How do you find the antiderivative of # {(e^x)/ [(e^(2x)) - 1]}#?

1 Answer
Oct 22, 2016

Answer:

#ln(sqrt(e^(2x)-1)/(e^x+1))+C#

Explanation:

#I=inte^x/(e^(2x)-1)dx#

Let #u=e^x# so that #du=e^xdx#:

#I=inte^x/((e^x)^2-1)dx=int1/(u^2-1)du#

Now, we can ley #u=sectheta#. This implies that #du=secthetatanthetad theta#.

Plugging these in:

#I=int(secthetatantheta)/(sec^2theta-1)d theta#

Note that #1+tan^2theta=sec^2theta#, so #sec^2theta-1=tan^2theta#:

#I=int(secthetatantheta)/tan^2thetad theta#

#I=intsectheta/tanthetad theta#

#I=int1/costheta(costheta/sintheta)d theta#

#I=intcsctheta#

This is a fairly common integral:

#I=-ln(abs(csctheta+cottheta))#

We need to rewrite this using #u=sectheta#. This means we have a right triangle where #u# is the hypotenuse, #1# is the side adjacent to #theta#, and #sqrt(u^2-1)# is the side opposite #theta#.
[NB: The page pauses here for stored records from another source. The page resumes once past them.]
-- pv_equiv track=rewrite | github.com/barrettMCW/omero-upload-csv | omero-upload-csv.py | analyze_row_conflicts
-- ===== SOURCE A (Python) =====
-- from typing import Dict, List, Optional, Tuple
--
-- def _filtered_kv_from_row(row: Dict[str, str]) -> Dict[str, str]:
--     return {
--         k: v
--         for k, v in row.items()
--         if k not in ["subject_id", "sample_id"] and str(v).strip() != ""
--     }
--
-- def analyze_row_conflicts(rows: List[Dict[str, str]], row_idxs: List[int]) -> List[str]:
--     """Return list of keys that have conflicting values across the given rows.
--
--     row_idxs are CSV line numbers (2-based). Index into rows list by subtracting 2.
--     """
--     key_values = {}
--     conflicts = set()
--     for row_idx in row_idxs:
--         row = rows[row_idx - 2]
--         filtered = _filtered_kv_from_row(row)
--         for k, v in filtered.items():
--             v_str = str(v)
--             if k in key_values and key_values[k] != v_str:
--                 conflicts.add(k)
--             key_values.setdefault(k, v_str)
--     return sorted(conflicts)
-- ===== SOURCE B (Python) =====
-- def _filtered_kv_from_row(row):
--     return {
--         k: v
--         for k, v in row.items()
--         if k not in ["subject_id", "sample_id"] and str(v).strip() != ""
--     }
--
-- def analyze_row_conflicts(rows, row_idxs):
--     """Return list of keys that have conflicting values across the given rows.
--
--     Flattens all filtered (key, str(value)) cells of the selected rows into one
--     list, then finds conflicting keys by brute-force pairwise comparison:
--     a key conflicts iff two of its cells carry different values.
--     """
--     pairs = [(k, str(v))
--              for row_idx in row_idxs
--              for k, v in _filtered_kv_from_row(rows[row_idx - 2]).items()]
--     return sorted({k for (k, v) in pairs
--                      for (k2, v2) in pairs if k2 == k and v2 != v})
-- ===== Notes on version B (the rewrite author's own statement) =====
-- stated objective: alternative
-- what changed: A tracks state in one pass (first-value dict plus incrementally grown conflict set); B keeps no dict at all: it flattens all filtered (key, str(value)) cells into one list and decides conflicts by brute-force pairwise comparison of that list, then sorts the resulting set.
import Mathlib
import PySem

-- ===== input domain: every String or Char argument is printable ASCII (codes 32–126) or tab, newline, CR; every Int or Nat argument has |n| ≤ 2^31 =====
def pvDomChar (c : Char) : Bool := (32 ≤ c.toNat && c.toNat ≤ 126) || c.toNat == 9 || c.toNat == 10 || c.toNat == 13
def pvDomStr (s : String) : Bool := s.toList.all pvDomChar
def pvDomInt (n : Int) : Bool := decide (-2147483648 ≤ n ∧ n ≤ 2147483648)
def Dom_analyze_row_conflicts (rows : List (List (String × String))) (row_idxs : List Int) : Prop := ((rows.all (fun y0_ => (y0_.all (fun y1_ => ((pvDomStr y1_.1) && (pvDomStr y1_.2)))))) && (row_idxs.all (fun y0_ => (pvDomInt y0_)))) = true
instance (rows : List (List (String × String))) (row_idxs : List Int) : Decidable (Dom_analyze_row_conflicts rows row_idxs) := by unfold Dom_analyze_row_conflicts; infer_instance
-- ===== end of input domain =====

-- B is an ALTERNATIVE algorithm: no dict at all — it flattens all filtered cells into one pair list
-- and finds conflicting keys by brute-force pairwise comparison; equal return value on Pre_ (valid indices).

-- ===== PORT A =====
-- shared helper: the Python helper _filtered_kv_from_row, used verbatim by both A and B
def pvFilteredRow (row : List (String × String)) : PySem.Dict String String :=
  (PySem.Dict.ofList row).items.foldl
    (fun d p =>
      if (!(p.1 == "subject_id" || p.1 == "sample_id") && (PySem.Str.strip p.2 != "")) then
        d.insert p.1 p.2
      else d)
    PySem.Dict.empty

-- one inner-loop step of A: check conflict against key_values, then setdefault
def pvStepA (st : PySem.Dict String String × PySem.Set String) (p : String × String) :
    PySem.Dict String String × PySem.Set String :=
  let conflicts :=
    match st.1.get? p.1 with
    | some w => if w ≠ p.2 then PySem.Set.add st.2 p.1 else st.2
    | none => st.2
  (st.1.setdefault p.1 p.2, conflicts)

def analyze_row_conflicts (rows : List (List (String × String))) (row_idxs : List Int) : List String :=
  let final := row_idxs.foldl
    (fun st i =>
      let row := (PySem.List.pyGet? rows (i - 2)).getD []   -- Pre_ makes pyGet? return some
      (pvFilteredRow row).items.foldl pvStepA st)
    (PySem.Dict.empty, PySem.Set.empty)
  PySem.List.sorted final.2 (fun x => x) false

-- ===== PORT B =====
def analyze_row_conflicts_alt (rows : List (List (String × String))) (row_idxs : List Int) : List String :=
  -- the flat list comprehension of all filtered (k, v) cells of the selected rows
  let pairs := row_idxs.flatMap
    (fun i => (pvFilteredRow ((PySem.List.pyGet? rows (i - 2)).getD [])).items)
  -- the set comprehension {k for (k, v) in pairs for (k2, v2) in pairs if k2 == k and v2 != v}
  let conflicts := PySem.Set.ofList
    (pairs.flatMap (fun p => (pairs.filter (fun q => q.1 == p.1 && q.2 != p.2)).map (fun _ => p.1)))
  PySem.List.sorted conflicts (fun x => x) false

-- ===== PRECONDITION & SPEC =====
-- Pre_ excludes exactly the inputs where rows[row_idx - 2] raises IndexError in A (and in B alike).
def Pre_analyze_row_conflicts (rows : List (List (String × String))) (row_idxs : List Int) : Prop :=
  ∀ i ∈ row_idxs, PySem.Raise.InRange rows.length (i - 2)
instance (rows : List (List (String × String))) (row_idxs : List Int) : Decidable (Pre_analyze_row_conflicts rows row_idxs) := by unfold Pre_analyze_row_conflicts; infer_instance

def pvWitness_analyze_row_conflicts : (List (List (String × String))) × List Int :=
  ([[("a", "1"), ("b", "2")], [("a", "3")]], [2, 3])

def Spec_analyze_row_conflicts (rows : List (List (String × String))) (row_idxs : List Int) (out : List String) : Prop := out = analyze_row_conflicts_alt rows row_idxs
instance (rows : List (List (String × String))) (row_idxs : List Int) (out : List String) : Decidable (Spec_analyze_row_conflicts rows row_idxs out) := by unfold Spec_analyze_row_conflicts; infer_instance

-- ===== CLAIM (what is proved, stated in full; the proofs are below) =====
def Claim_equal_analyze_row_conflicts : Prop := ∀ (rows : List (List (String × String))) (row_idxs : List Int), Dom_analyze_row_conflicts rows row_idxs → Pre_analyze_row_conflicts rows row_idxs → Spec_analyze_row_conflicts rows row_idxs (analyze_row_conflicts rows row_idxs)

-- ===== LEMMAS AND PROOFS =====

-- first value recorded for key k among the pairs of L (A's reference value)
def pvFirstVal (L : List (String × String)) (k : String) : Option String :=
  (L.find? (fun p => p.1 == k)).map (·.2)

lemma pvFirstVal_mem {L : List (String × String)} {k u : String}
    (h : pvFirstVal L k = some u) : (k, u) ∈ L := by
  simp only [pvFirstVal, Option.map_eq_some_iff] at h
  obtain ⟨⟨a, b⟩, hf, hb⟩ := h
  have hp := List.find?_some hf
  have hm := List.mem_of_find?_eq_some hf
  simp only [beq_iff_eq] at hp
  subst hp; subst hb; exact hm

lemma pvFirstVal_isSome {L : List (String × String)} {k v : String}
    (h : (k, v) ∈ L) : ∃ u, pvFirstVal L k = some u := by
  have : (L.find? (fun p => p.1 == k)).isSome := by
    apply List.find?_isSome.mpr
    exact ⟨(k, v), h, by simp⟩
  obtain ⟨p, hp⟩ := Option.isSome_iff_exists.mp this
  exact ⟨p.2, by simp [pvFirstVal, hp]⟩

-- the two conflict characterisations are the same condition
lemma pvConflict_iff (L : List (String × String)) (k : String) :
    (∃ v, (k, v) ∈ L ∧ some v ≠ pvFirstVal L k) ↔
    (∃ v w, (k, v) ∈ L ∧ (k, w) ∈ L ∧ w ≠ v) := by
  constructor
  · rintro ⟨v, hv, hne⟩
    obtain ⟨u, hu⟩ := pvFirstVal_isSome hv
    refine ⟨v, u, hv, pvFirstVal_mem hu, ?_⟩
    intro h; subst h; exact hne hu.symm
  · rintro ⟨v, w, hv, hw, hne⟩
    obtain ⟨u, hu⟩ := pvFirstVal_isSome hv
    by_cases hvu : v = u
    · subst hvu
      exact ⟨w, hw, by rw [hu]; exact fun h => hne (Option.some.inj h)⟩
    · exact ⟨v, hv, by rw [hu]; exact fun h => hvu (Option.some.inj h)⟩

-- membership in B's comprehension list
lemma pvB_mem (L : List (String × String)) (k : String) :
    k ∈ L.flatMap (fun p => (L.filter (fun q => q.1 == p.1 && q.2 != p.2)).map (fun _ => p.1)) ↔
    ∃ v w, (k, v) ∈ L ∧ (k, w) ∈ L ∧ w ≠ v := by
  simp only [List.mem_flatMap, List.mem_map, List.mem_filter, Bool.and_eq_true, beq_iff_eq,
    bne_iff_ne]
  constructor
  · rintro ⟨p, hp, q, ⟨hq, hk, hne⟩, hpk⟩
    obtain ⟨a, b⟩ := p; obtain ⟨c, d⟩ := q
    simp only at hk hne hpk
    subst hpk; subst hk
    exact ⟨b, d, hp, hq, hne⟩
  · rintro ⟨v, w, hv, hw, hne⟩
    exact ⟨(k, v), hv, (k, w), ⟨hw, rfl, hne⟩, rfl⟩

-- ===== A-side invariant =====
lemma pvA_inv (L : List (String × String)) (k : String)
    (kv : PySem.Dict String String) (cf : PySem.Set String) :
    (L.foldl pvStepA (kv, cf)).1.get? k = (kv.get? k).or (pvFirstVal L k) ∧
    (k ∈ (L.foldl pvStepA (kv, cf)).2 ↔
      k ∈ cf ∨ ∃ v, (k, v) ∈ L ∧ some v ≠ (kv.get? k).or (pvFirstVal L k)) := by
  induction L generalizing kv cf with
  | nil => simp [pvFirstVal]
  | cons p L' ih =>
    obtain ⟨a, b⟩ := p
    rw [List.foldl_cons]
    have hfst : pvStepA (kv, cf) (a, b) = (kv.setdefault a b, (pvStepA (kv, cf) (a, b)).2) := rfl
    rw [hfst]
    obtain ⟨ih1, ih2⟩ := ih (kv.setdefault a b) ((pvStepA (kv, cf) (a, b)).2)
    have hkv' : (kv.setdefault a b).get? k =
        if k = a then some ((kv.get? a).getD b) else kv.get? k := by
      by_cases hka : k = a
      · rw [if_pos hka, hka]; exact PySem.Dict.get?_setdefault_self kv a b
      · rw [if_neg hka]; exact PySem.Dict.get?_setdefault_of_ne kv b hka
    by_cases hak : a = k
    · subst hak
      rw [if_pos rfl] at hkv'
      have hfv : pvFirstVal ((a, b) :: L') a = some b := by simp [pvFirstVal, List.find?]
      rw [hfv]
      cases hga : kv.get? a with
      | none =>
        rw [hkv', hga] at ih1 ih2
        simp only [Option.getD_none, Option.some_or] at ih1 ih2
        have hS : (pvStepA (kv, cf) (a, b)).2 = cf := by simp [pvStepA, hga]
        refine ⟨by rw [ih1]; simp, ?_⟩
        rw [ih2, hS]
        simp only [Option.none_or, List.mem_cons]
        constructor
        · rintro (h | ⟨v, hv, hne⟩)
          · exact Or.inl h
          · exact Or.inr ⟨v, Or.inr hv, hne⟩
        · rintro (h | ⟨v, hveq | hv, hne⟩)
          · exact Or.inl h
          · have hvb : v = b := by simpa using congrArg Prod.snd hveq
            exact absurd (by rw [hvb]) hne
          · exact Or.inr ⟨v, hv, hne⟩
      | some w =>
        rw [hkv', hga] at ih1 ih2
        simp only [Option.getD_some, Option.some_or] at ih1 ih2
        have hS : ∀ x, x ∈ (pvStepA (kv, cf) (a, b)).2 ↔ x ∈ cf ∨ (x = a ∧ w ≠ b) := by
          intro x
          simp only [pvStepA, hga]
          by_cases hwb : w = b
          · rw [if_neg (by simp [hwb])]
            simp [hwb]
          · rw [if_pos hwb]
            simp [PySem.Set.mem_add]
            tauto
        refine ⟨by rw [ih1]; simp, ?_⟩
        rw [ih2, hS a]
        simp only [Option.some_or, List.mem_cons]
        constructor
        · rintro ((h | ⟨-, hwb⟩) | ⟨v, hv, hne⟩)
          · exact Or.inl h
          · exact Or.inr ⟨b, Or.inl rfl, fun hh => hwb (Option.some.inj hh).symm⟩
          · exact Or.inr ⟨v, Or.inr hv, hne⟩
        · rintro (h | ⟨v, hveq | hv, hne⟩)
          · exact Or.inl (Or.inl h)
          · have hvb : v = b := by simpa using congrArg Prod.snd hveq
            exact Or.inl (Or.inr ⟨by trivial, fun hh => hne (by rw [hvb, hh])⟩)
          · exact Or.inr ⟨v, hv, hne⟩
    · rw [if_neg (fun h => hak h.symm)] at hkv'
      have hfv : pvFirstVal ((a, b) :: L') k = pvFirstVal L' k := by
        simp [pvFirstVal, List.find?, show (a == k) = false by simp [hak]]
      have hcfm : k ∈ (pvStepA (kv, cf) (a, b)).2 ↔ k ∈ cf := by
        cases hga : kv.get? a with
        | none => simp [pvStepA, hga]
        | some w =>
          simp only [pvStepA, hga]
          by_cases hwb : w = b
          · rw [if_neg (by simp [hwb])]
          · rw [if_pos hwb]
            simp [PySem.Set.mem_add]
            intro h; exact absurd h.symm hak
      rw [hkv'] at ih1 ih2
      rw [hcfm] at ih2
      refine ⟨by rw [ih1, hfv], ?_⟩
      rw [ih2, hfv]
      simp only [List.mem_cons]
      constructor
      · rintro (h | ⟨v, hv, hne⟩)
        · exact Or.inl h
        · exact Or.inr ⟨v, Or.inr hv, hne⟩
      · rintro (h | ⟨v, hveq | hv, hne⟩)
        · exact Or.inl h
        · have hka : k = a := by simpa using congrArg Prod.fst hveq
          exact absurd hka.symm hak
        · exact Or.inr ⟨v, hv, hne⟩

lemma pvA_nodup (L : List (String × String)) (kv : PySem.Dict String String)
    (cf : PySem.Set String) (h : cf.Nodup) : (L.foldl pvStepA (kv, cf)).2.Nodup := by
  induction L generalizing kv cf with
  | nil => exact h
  | cons p L' ih =>
    rw [List.foldl_cons]
    have : (pvStepA (kv, cf) p).2.Nodup := by
      cases hga : kv.get? p.1 with
      | none => simpa [pvStepA, hga] using h
      | some w =>
        by_cases hwb : w = p.2
        · simpa [pvStepA, hga, hwb] using h
        · simpa [pvStepA, hga, hwb] using PySem.Set.nodup_add cf p.1 h
    have hrw : pvStepA (kv, cf) p = ((pvStepA (kv, cf) p).1, (pvStepA (kv, cf) p).2) := rfl
    rw [hrw]
    exact ih _ _ this

-- ===== main =====
theorem analyze_row_conflicts_spec : Claim_equal_analyze_row_conflicts := by
  intro rows row_idxs _hdom _hpre
  unfold Spec_analyze_row_conflicts
  show analyze_row_conflicts rows row_idxs = analyze_row_conflicts_alt rows row_idxs
  unfold analyze_row_conflicts analyze_row_conflicts_alt
  rw [← List.foldl_flatMap (f := fun i => (pvFilteredRow ((PySem.List.pyGet? rows (i - 2)).getD [])).items)]
  set L := row_idxs.flatMap (fun i => (pvFilteredRow ((PySem.List.pyGet? rows (i - 2)).getD [])).items) with hL
  rw [PySem.List.sorted_id_eq_sorted_id_iff_perm]
  apply (List.perm_ext_iff_of_nodup
    (pvA_nodup L PySem.Dict.empty PySem.Set.empty (by simp [PySem.Set.empty]))
    (PySem.Set.nodup_ofList _)).mpr
  intro k
  obtain ⟨_, hcf⟩ := pvA_inv L k PySem.Dict.empty PySem.Set.empty
  rw [hcf, PySem.Set.mem_ofList, pvB_mem]
  simp only [PySem.Dict.get?_empty, Option.none_or, PySem.Set.empty, List.not_mem_nil, false_or]
  exact pvConflict_iff L k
Thus #csctheta=u/sqrt(u^2-1)# and #cottheta=1/sqrt(u^2-1)#.

So:

#I=-ln(abs(u/sqrt(u^2-1)+1/sqrt(u^2-1)))+C#

#I=-ln(abs((u+1)/sqrt(u^2-1)))+C#

Bringing in the negative #1# as an exponent through the rule #Blog(A)=log(A^B)#:

#I=ln(abs(sqrt(u^2-1)/(u+1)))+C#

Through #u=e^x#:

#I=ln(abs(sqrt(e^(2x)-1)/(e^x+1)))+C#

Notice that #sqrt(e^(2x)-1)>0# and #e^x+1>0# for all values of #x#, so the absolute value bars can be removed:

#I=ln(sqrt(e^(2x)-1)/(e^x+1))+C#